Tahvil piyasalarında resesyon ve enflasyon tasası
Tahvil piyasalarında resesyon ve enflasyon telaşıDünya genelinde devam eden enflasyonist baskı, Rusya-Ukrayna ortasında devam eden savaş …
Tahvil piyasalarında resesyon ve enflasyon telaşı
Dünya genelinde devam eden enflasyonist baskı, Rusya-Ukrayna ortasında devam eden savaş, resesyon telaşı ve Fed’in faiz artırımına gideceği beklentisi Nisan ayında tahvil piyasalarından çıkışları hızlandırdı.

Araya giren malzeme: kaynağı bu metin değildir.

-- pv_equiv track=rewrite | github.com/ashish9696/Resume-parser-evaluation-insight | parser.py | split_resumes
-- ===== SOURCE A (Python) =====
-- def split_resumes(texts):
--     """Separate different resumes in a mixed PDF based on heuristic rules."""
--     separator_keywords = ["Resume", "Curriculum Vitae",]
--     resumes = []
--     current_resume = []
--
--     for page_text in texts:
--         if any(keyword in page_text for keyword in separator_keywords) and current_resume:
--             resumes.append(" ".join(current_resume))
--             current_resume = []
--         current_resume.append(page_text)
--
--     if current_resume:
--         resumes.append(" ".join(current_resume))
--
--     return resumes
-- ===== SOURCE B (Python) =====
-- def split_resumes(texts):
--     """Separate different resumes in a mixed PDF based on heuristic rules."""
--     separator_keywords = ["Resume", "Curriculum Vitae"]
--
--     def has_kw(s):
--         return any(k in s for k in separator_keywords)
--
--     out = []
--     i = 0
--     n = len(texts)
--     while i < n:
--         j = i + 1
--         while j < n and not has_kw(texts[j]):
--             j += 1
--         out.append(" ".join(texts[i:j]))
--         i = j
--     return out
-- ===== Notes on version B (the rewrite author's own statement) =====
-- stated objective: alternative
-- what changed: Replaces A's append/flush accumulator (current_resume buffer flushed on each keyword page) with a two-pointer span scan: each group is the current page plus the maximal run of following non-keyword pages, joined by slicing.
import Mathlib
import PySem

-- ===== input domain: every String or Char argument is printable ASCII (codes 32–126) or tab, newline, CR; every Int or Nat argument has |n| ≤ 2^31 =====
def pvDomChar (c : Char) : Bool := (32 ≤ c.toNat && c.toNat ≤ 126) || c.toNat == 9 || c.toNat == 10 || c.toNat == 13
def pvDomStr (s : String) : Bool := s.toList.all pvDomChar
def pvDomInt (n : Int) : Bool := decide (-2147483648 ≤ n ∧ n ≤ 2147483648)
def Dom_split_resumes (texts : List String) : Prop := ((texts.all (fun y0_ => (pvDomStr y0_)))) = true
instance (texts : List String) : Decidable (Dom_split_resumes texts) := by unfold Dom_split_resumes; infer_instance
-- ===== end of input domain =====

-- B replaces A's append/flush accumulator with a two-pointer span scan (each group = page + following
-- run of non-keyword pages, joined from a slice); objective: alternative decomposition, same cost.

-- ===== PORT A =====
-- the loop over pages with state (resumes, current_resume), then the final flush
def splitA_loop : List String → List String → List String → List String
  | resumes, current, [] =>
      if current ≠ [] then resumes ++ [PySem.Str.join " " current] else resumes
  | resumes, current, p :: rest =>
      if ((["Resume", "Curriculum Vitae"].any fun k => PySem.Str.isIn k p) = true) ∧ current ≠ [] then
        splitA_loop (resumes ++ [PySem.Str.join " " current]) [p] rest
      else
        splitA_loop resumes (current ++ [p]) rest

def split_resumes (texts : List String) : List String :=
  splitA_loop [] [] texts

-- ===== PORT B =====
def pvHasKw (s : String) : Bool :=
  ["Resume", "Curriculum Vitae"].any fun k => PySem.Str.isIn k s

-- the outer while loop; the inner while (advance j over non-keyword pages) is the span
-- takeWhile/dropWhile of the remaining pages
def split_resumes_alt : List String → List String
  | [] => []
  | p :: rest =>
      PySem.Str.join " " (p :: rest.takeWhile (fun s => !pvHasKw s)) ::
        split_resumes_alt (rest.dropWhile (fun s => !pvHasKw s))
  termination_by ts => ts.length
  decreasing_by
    simpa using Nat.lt_succ_of_le (List.length_dropWhile_le _ _)

-- ===== PRECONDITION & SPEC =====
def Spec_split_resumes (texts : List String) (out : List String) : Prop := out = split_resumes_alt texts
instance (texts : List String) (out : List String) : Decidable (Spec_split_resumes texts out) := by unfold Spec_split_resumes; infer_instance

-- ===== CLAIM (what is proved, stated in full; the proofs are below) =====
def Claim_equal_split_resumes : Prop := ∀ (texts : List String), Dom_split_resumes texts → Spec_split_resumes texts (split_resumes texts)

-- ===== LEMMAS AND PROOFS =====
-- Invariant of A's loop: with a nonempty current buffer, the flushed result is the emitted
-- resumes followed by (current ++ the non-keyword run) joined, then B's grouping of the rest.
lemma splitA_loop_eq (ts : List String) : ∀ (res cur : List String), cur ≠ [] →
    splitA_loop res cur ts =
      res ++ (PySem.Str.join " " (cur ++ ts.takeWhile (fun s => !pvHasKw s)) ::
        split_resumes_alt (ts.dropWhile (fun s => !pvHasKw s))) := by
  induction ts with
  | nil =>
      intro res cur hcur
      simp [splitA_loop, hcur, split_resumes_alt]
  | cons p rest ih =>
      intro res cur hcur
      by_cases hk : pvHasKw p = true
      · rw [splitA_loop, if_pos ⟨hk, hcur⟩,
          ih (res ++ [PySem.Str.join " " cur]) [p] (by simp)]
        simp [List.takeWhile, List.dropWhile, hk, split_resumes_alt]
      · rw [splitA_loop, if_neg (fun h => hk h.1)]
        rw [ih res (cur ++ [p]) (by simp)]
        simp [List.takeWhile, List.dropWhile, hk]

-- ===== VERDICT (by name: the statement is the Claim_ definition above) =====
theorem split_resumes_spec : Claim_equal_split_resumes := by
  intro texts _
  show split_resumes texts = split_resumes_alt texts
  cases texts with
  | nil => simp [split_resumes, splitA_loop, split_resumes_alt]
  | cons p rest =>
      rw [split_resumes, splitA_loop, if_neg (by simp), List.nil_append,
        splitA_loop_eq rest [] [p] (by simp)]
      simp [split_resumes_alt]
-- the loop of A from column i equals folding lcp2 over the lists with i columns dropped
theorem pvCptLoop_eq (t0 : List String) (rest : List (List String)) (minLen : Nat)
    (hm : minLen = (rest.map List.length).foldl min t0.length) :
    ∀ k i, minLen - i ≤ k → i ≤ minLen →
      pvCptLoop t0 rest minLen i = (rest.map (List.drop i)).foldl pvLcp2 (t0.drop i) := by
  intro k
  induction k with
  | zero =>
    intro i hk hi
    have hieq : i = minLen := by omega
    subst hieq
    unfold pvCptLoop
    rw [dif_neg (by omega)]
    rcases foldl_min_eq_or_mem (rest.map List.length) t0.length with h | h
    · rw [← hm] at h
      have : t0.drop i = [] := List.drop_eq_nil_iff.mpr (by omega)
      rw [this, foldl_pvLcp2_nil]
    · rw [← hm] at h
      obtain ⟨l, hl, hlen⟩ := List.mem_map.mp h
      have : l.drop i = [] := List.drop_eq_nil_iff.mpr (by omega)
      have hmem : [] ∈ rest.map (List.drop i) := by
        rw [← this]; exact List.mem_map_of_mem hl
      rw [foldl_pvLcp2_mem_nil _ _ hmem]
  | succ k ih =>
    intro i hk hi
    by_cases hlt : i < minLen
    · have hit0 : i < t0.length := by
        have := foldl_min_le_init (rest.map List.length) t0.length
        omega
      have hirest : ∀ l ∈ rest, i < l.length := by
        intro l hl
        have : minLen ≤ l.length :=
          hm ▸ foldl_min_le_mem _ _ _ (List.mem_map_of_mem hl)
        omega
      have hdrop0 : t0.drop i = t0[i] :: t0.drop (i + 1) := List.drop_eq_getElem_cons hit0
      have hne : ∀ l ∈ rest.map (List.drop i), l ≠ [] := by
        intro l hl
        obtain ⟨t, ht, rfl⟩ := List.mem_map.mp hl
        have := hirest t ht
        simp only [ne_eq, List.drop_eq_nil_iff, not_le]
        omega
      have hgd : (t0[i]?).getD "" = t0[i] := by
        rw [List.getElem?_eq_getElem hit0]
        rfl
      have hall : ((rest.map (List.drop i)).all fun l => l.headD "" == t0[i])
          = (rest.all fun t => ((t[i]?).getD "") == ((t0[i]?).getD "")) := by
        rw [List.all_map]
        apply pvAll_congr
        intro t ht
        have hit : i < t.length := hirest t ht
        simp only [Function.comp_apply]
        rw [List.drop_eq_getElem_cons hit, List.headD_cons,
          List.getElem?_eq_getElem hit, List.getElem?_eq_getElem hit0]
        simp
      have htails : (rest.map (List.drop i)).map List.tail = rest.map (List.drop (i + 1)) := by
        rw [List.map_map]
        apply List.map_congr_left
        intro t _
        simp [Function.comp, List.tail_drop]
      unfold pvCptLoop
      rw [dif_pos hlt, hdrop0, foldl_pvLcp2_cons _ _ _ hne, hall, hgd]
      by_cases hcond : (rest.all fun t => ((t[i]?).getD "") == t0[i]) = true
      · rw [if_pos hcond, if_pos hcond, htails, ih (i + 1) (by omega) (by omega)]
      · rw [if_neg hcond, if_neg hcond]
    · have hieq : i = minLen := by omega
      subst hieq
      unfold pvCptLoop
      rw [dif_neg (by omega)]
      rcases foldl_min_eq_or_mem (rest.map List.length) t0.length with h | h
      · rw [← hm] at h
        have : t0.drop i = [] := List.drop_eq_nil_iff.mpr (by omega)
        rw [this, foldl_pvLcp2_nil]
      · rw [← hm] at h
        obtain ⟨l, hl, hlen⟩ := List.mem_map.mp h
        have : l.drop i = [] := List.drop_eq_nil_iff.mpr (by omega)
        have hmem : [] ∈ rest.map (List.drop i) := by
          rw [← this]; exact List.mem_map_of_mem hl
        rw [foldl_pvLcp2_mem_nil _ _ hmem]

Yatırımcılar, ABD’de görülen yüksek enflasyon sebebiyle ABD Merkez Bankası’nın (Fed) güçlü bir faiz artırımına gitmesine hazırlanırken, öbür gelişmiş ülke merkez bankalarının nakdî sıkılaştırmaya gitmesi öngörülüyor. Merkez bankalarının atacağı muhtemel adımlar dünya genelinde tahvil fiyatlarının sert düşmesine, getirilerin ise süratle yükselmesine sebep oldu.
ABD 10 yıllık tahvil getirisi, pazartesi günü doruğa ulaşmasının akabinde yüzde 3’te süreç gördü. Ayrıyeten, Almanya’nın gösterge oranı 2015’ten bu yana birinci sefer yüzde 1’in üzerini görürken, İngiltere’de tahvil getirisi de yüzde 2’nin üzerine çıktı. Avustralya’da 3 yıllık tahvil getirileri, Avustralya Merkez Bankası’nın faiz oranlarını piyasa beklentilerinin üzerinde artırmasının akabinde 2014’ten bu yana birinci sefer yüzde 3’ü aştı.
Öbür taraftan, S&P 500 ve Nasdaq 100 endekslerindeki vadeli süreçler en az yüzde 0,1 oranında yükselirken, Avrupa Borsalarında süreç gören Stoxx Europe 600 gösterge endeksi yüzde 0,6 arttı.
Yatırımcıların, global tahvillerin hala yüksek olması sebebiyle pay senetlerine istek gösterdiği gözlemleniyor. Piyasalar için kilit soru ise, Çin’de uygulanan Kovid-19 karantinası ve Rusya-Ukrayna savaşı büyüme üzerinde risk oluştururken, global iktisadın daha sıkı finansal şartlara geçişi karşılayıp karşılayamayacağı oldu.